:: ASSIGNED TASK ::
Your answer should be the lines from the one containing "have hin : ∀" through the final line below, copied exactly.

(Dataset entries)

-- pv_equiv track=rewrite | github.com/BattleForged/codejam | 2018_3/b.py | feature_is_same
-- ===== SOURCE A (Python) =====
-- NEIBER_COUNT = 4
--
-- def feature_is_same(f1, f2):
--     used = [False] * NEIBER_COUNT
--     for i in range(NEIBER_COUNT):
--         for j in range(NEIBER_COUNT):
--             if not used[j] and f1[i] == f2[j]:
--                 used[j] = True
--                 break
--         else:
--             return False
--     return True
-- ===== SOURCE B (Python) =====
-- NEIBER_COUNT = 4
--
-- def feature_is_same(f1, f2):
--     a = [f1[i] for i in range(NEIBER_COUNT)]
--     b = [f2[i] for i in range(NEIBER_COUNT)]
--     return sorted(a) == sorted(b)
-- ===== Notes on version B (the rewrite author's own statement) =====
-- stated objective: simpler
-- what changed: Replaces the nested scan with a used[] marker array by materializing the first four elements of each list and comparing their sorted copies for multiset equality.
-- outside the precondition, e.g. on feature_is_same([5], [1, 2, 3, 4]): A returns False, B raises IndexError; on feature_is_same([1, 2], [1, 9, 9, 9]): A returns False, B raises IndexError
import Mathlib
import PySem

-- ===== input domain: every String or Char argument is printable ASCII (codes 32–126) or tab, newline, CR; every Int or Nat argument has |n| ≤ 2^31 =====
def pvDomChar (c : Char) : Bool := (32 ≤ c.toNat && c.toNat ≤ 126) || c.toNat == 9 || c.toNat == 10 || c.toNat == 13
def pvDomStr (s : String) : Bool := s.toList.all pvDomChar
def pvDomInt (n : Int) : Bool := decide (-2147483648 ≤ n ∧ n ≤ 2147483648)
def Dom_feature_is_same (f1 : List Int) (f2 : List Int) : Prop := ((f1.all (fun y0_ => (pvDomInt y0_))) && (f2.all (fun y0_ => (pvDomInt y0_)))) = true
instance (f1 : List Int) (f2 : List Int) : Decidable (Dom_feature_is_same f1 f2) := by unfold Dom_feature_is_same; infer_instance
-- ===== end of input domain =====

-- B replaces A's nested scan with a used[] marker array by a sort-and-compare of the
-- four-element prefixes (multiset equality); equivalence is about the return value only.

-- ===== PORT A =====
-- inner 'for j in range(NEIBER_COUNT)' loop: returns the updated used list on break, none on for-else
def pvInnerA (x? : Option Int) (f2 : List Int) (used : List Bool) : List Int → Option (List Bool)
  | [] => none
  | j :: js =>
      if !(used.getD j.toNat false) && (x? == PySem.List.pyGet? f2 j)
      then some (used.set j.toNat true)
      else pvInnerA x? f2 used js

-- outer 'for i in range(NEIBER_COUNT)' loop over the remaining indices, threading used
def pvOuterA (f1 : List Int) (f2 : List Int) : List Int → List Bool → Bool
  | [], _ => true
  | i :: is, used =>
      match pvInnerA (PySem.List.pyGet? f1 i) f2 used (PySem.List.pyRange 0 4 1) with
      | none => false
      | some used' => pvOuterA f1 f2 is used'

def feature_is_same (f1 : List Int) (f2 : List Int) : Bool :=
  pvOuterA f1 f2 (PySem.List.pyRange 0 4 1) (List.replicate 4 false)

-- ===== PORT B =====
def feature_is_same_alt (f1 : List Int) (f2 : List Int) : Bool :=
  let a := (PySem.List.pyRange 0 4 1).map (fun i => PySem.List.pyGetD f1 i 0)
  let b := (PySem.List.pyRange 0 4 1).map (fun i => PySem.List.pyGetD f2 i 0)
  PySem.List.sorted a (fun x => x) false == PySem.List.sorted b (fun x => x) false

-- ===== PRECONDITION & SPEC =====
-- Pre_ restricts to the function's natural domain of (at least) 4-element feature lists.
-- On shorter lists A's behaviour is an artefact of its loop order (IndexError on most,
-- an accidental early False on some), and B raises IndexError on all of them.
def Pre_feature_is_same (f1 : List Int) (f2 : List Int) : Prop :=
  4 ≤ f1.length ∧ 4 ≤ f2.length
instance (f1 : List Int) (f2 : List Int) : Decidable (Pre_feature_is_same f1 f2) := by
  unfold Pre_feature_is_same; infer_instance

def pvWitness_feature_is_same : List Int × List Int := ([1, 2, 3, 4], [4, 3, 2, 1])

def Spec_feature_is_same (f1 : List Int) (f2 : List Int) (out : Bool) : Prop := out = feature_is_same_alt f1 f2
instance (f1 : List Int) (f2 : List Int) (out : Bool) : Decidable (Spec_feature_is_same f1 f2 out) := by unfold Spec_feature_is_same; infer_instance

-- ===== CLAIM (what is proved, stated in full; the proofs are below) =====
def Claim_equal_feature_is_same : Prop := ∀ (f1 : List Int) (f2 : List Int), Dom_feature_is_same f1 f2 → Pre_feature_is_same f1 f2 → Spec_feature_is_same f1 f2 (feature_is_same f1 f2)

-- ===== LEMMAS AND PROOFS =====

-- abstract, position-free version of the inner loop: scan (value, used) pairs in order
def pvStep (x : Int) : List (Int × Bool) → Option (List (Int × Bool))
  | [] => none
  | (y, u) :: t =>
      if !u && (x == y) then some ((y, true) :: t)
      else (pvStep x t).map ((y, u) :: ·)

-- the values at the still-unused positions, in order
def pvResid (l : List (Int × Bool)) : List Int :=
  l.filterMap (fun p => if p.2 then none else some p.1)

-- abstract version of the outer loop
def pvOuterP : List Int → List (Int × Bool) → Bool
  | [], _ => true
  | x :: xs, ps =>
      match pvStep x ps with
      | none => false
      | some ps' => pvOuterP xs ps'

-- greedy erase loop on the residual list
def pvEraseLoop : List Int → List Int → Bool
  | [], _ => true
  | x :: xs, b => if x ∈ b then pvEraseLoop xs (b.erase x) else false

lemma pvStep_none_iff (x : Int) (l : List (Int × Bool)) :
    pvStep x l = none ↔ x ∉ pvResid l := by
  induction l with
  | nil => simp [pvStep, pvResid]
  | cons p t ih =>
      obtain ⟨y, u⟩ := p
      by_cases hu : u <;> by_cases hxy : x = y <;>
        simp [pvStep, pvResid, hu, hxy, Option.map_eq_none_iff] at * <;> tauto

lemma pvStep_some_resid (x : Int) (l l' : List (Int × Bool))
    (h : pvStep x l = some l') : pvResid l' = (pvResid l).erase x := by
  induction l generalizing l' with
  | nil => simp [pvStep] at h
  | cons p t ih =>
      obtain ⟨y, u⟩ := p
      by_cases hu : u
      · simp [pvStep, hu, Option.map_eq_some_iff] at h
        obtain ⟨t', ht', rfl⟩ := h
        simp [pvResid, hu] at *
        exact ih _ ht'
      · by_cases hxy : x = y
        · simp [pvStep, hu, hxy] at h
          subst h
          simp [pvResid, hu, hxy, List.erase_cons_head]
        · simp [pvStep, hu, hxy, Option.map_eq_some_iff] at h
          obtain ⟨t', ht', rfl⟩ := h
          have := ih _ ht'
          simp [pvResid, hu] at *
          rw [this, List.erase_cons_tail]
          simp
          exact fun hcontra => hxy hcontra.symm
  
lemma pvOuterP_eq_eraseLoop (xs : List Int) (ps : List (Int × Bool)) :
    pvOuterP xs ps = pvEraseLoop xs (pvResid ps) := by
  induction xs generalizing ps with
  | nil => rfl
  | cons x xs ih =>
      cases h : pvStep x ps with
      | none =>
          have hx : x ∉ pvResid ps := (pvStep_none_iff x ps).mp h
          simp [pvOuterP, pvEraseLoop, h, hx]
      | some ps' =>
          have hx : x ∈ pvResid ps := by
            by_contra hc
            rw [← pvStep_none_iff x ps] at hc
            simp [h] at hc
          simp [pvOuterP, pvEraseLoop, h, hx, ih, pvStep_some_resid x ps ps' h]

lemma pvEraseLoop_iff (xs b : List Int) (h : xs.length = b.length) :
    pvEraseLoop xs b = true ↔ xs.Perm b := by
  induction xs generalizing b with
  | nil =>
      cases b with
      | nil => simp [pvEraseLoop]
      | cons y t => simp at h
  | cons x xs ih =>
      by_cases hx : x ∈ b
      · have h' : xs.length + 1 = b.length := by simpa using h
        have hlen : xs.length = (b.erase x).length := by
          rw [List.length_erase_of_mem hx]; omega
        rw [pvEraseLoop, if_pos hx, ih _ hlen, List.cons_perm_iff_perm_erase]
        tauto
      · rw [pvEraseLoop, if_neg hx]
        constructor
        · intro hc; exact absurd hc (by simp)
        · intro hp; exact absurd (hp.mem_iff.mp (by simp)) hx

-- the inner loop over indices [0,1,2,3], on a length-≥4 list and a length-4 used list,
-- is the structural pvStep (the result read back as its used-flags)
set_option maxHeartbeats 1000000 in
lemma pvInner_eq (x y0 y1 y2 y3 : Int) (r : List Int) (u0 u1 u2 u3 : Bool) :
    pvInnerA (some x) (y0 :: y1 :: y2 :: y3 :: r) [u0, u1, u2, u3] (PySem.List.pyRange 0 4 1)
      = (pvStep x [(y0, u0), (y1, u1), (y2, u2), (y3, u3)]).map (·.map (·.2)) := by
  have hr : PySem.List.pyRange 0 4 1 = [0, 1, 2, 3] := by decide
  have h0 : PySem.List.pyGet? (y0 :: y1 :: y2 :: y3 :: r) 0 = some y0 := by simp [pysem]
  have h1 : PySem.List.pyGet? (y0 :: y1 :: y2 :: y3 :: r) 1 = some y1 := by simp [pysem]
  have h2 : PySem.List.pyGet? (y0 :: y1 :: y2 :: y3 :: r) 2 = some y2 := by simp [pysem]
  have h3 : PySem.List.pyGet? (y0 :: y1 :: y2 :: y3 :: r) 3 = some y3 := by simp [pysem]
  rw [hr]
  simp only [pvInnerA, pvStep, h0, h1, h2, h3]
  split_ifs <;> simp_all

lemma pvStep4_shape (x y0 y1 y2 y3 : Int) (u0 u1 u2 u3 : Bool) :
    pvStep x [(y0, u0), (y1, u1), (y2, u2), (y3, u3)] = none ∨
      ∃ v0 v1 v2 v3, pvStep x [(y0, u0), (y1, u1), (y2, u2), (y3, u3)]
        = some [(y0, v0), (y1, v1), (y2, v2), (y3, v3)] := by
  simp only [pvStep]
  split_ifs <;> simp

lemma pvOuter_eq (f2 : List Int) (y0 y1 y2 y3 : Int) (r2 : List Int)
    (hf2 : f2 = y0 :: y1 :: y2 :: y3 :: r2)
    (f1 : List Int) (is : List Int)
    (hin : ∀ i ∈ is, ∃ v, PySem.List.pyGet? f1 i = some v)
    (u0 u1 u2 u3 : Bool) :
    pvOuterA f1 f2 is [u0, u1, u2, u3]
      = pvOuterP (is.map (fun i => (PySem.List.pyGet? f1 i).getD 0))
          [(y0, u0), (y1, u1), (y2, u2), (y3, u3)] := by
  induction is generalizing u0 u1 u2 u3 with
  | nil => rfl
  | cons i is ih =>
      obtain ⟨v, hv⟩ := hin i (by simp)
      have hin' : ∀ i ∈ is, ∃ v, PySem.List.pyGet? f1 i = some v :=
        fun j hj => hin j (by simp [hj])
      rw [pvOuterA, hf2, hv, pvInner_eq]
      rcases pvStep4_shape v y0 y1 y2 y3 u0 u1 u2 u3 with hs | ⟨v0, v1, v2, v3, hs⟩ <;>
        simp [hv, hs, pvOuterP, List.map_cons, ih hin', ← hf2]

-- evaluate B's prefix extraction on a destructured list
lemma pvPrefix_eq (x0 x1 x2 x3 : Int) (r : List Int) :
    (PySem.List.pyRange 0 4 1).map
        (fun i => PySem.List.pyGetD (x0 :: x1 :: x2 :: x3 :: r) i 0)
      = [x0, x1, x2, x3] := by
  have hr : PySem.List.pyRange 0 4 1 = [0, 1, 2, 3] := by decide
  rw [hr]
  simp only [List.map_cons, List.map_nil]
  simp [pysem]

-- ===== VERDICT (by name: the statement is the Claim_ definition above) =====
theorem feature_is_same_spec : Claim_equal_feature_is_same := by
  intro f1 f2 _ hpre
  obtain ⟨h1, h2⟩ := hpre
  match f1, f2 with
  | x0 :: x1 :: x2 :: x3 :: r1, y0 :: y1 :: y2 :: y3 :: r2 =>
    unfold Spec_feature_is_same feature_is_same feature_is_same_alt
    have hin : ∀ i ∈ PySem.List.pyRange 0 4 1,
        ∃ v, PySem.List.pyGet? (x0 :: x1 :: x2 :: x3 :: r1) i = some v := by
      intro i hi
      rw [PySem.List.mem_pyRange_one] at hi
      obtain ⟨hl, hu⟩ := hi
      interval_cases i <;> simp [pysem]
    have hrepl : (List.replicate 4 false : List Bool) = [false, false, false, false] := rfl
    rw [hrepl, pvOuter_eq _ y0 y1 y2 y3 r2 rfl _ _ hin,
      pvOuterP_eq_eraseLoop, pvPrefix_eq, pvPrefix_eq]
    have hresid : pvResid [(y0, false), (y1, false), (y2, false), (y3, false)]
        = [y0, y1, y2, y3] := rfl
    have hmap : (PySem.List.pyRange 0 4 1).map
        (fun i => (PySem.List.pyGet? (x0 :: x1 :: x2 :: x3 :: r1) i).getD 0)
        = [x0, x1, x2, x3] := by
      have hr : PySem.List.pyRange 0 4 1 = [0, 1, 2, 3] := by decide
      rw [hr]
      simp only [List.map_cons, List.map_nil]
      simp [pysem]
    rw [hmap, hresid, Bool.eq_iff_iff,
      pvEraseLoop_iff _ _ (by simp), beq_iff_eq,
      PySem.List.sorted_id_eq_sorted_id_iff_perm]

:: RESPONSE FOR THIS EXERCISE ::
    have hin : ∀ i ∈ PySem.List.pyRange 0 4 1,
        ∃ v, PySem.List.pyGet? (x0 :: x1 :: x2 :: x3 :: r1) i = some v := by
      intro i hi
      rw [PySem.List.mem_pyRange_one] at hi
      obtain ⟨hl, hu⟩ := hi
      interval_cases i <;> simp [pysem]
    have hrepl : (List.replicate 4 false : List Bool) = [false, false, false, false] := rfl
    rw [hrepl, pvOuter_eq _ y0 y1 y2 y3 r2 rfl _ _ hin,
      pvOuterP_eq_eraseLoop, pvPrefix_eq, pvPrefix_eq]
    have hresid : pvResid [(y0, false), (y1, false), (y2, false), (y3, false)]
        = [y0, y1, y2, y3] := rfl
    have hmap : (PySem.List.pyRange 0 4 1).map
        (fun i => (PySem.List.pyGet? (x0 :: x1 :: x2 :: x3 :: r1) i).getD 0)
        = [x0, x1, x2, x3] := by
      have hr : PySem.List.pyRange 0 4 1 = [0, 1, 2, 3] := by decide
      rw [hr]
      simp only [List.map_cons, List.map_nil]
      simp [pysem]
    rw [hmap, hresid, Bool.eq_iff_iff,
      pvEraseLoop_iff _ _ (by simp), beq_iff_eq,
      PySem.List.sorted_id_eq_sorted_id_iff_perm]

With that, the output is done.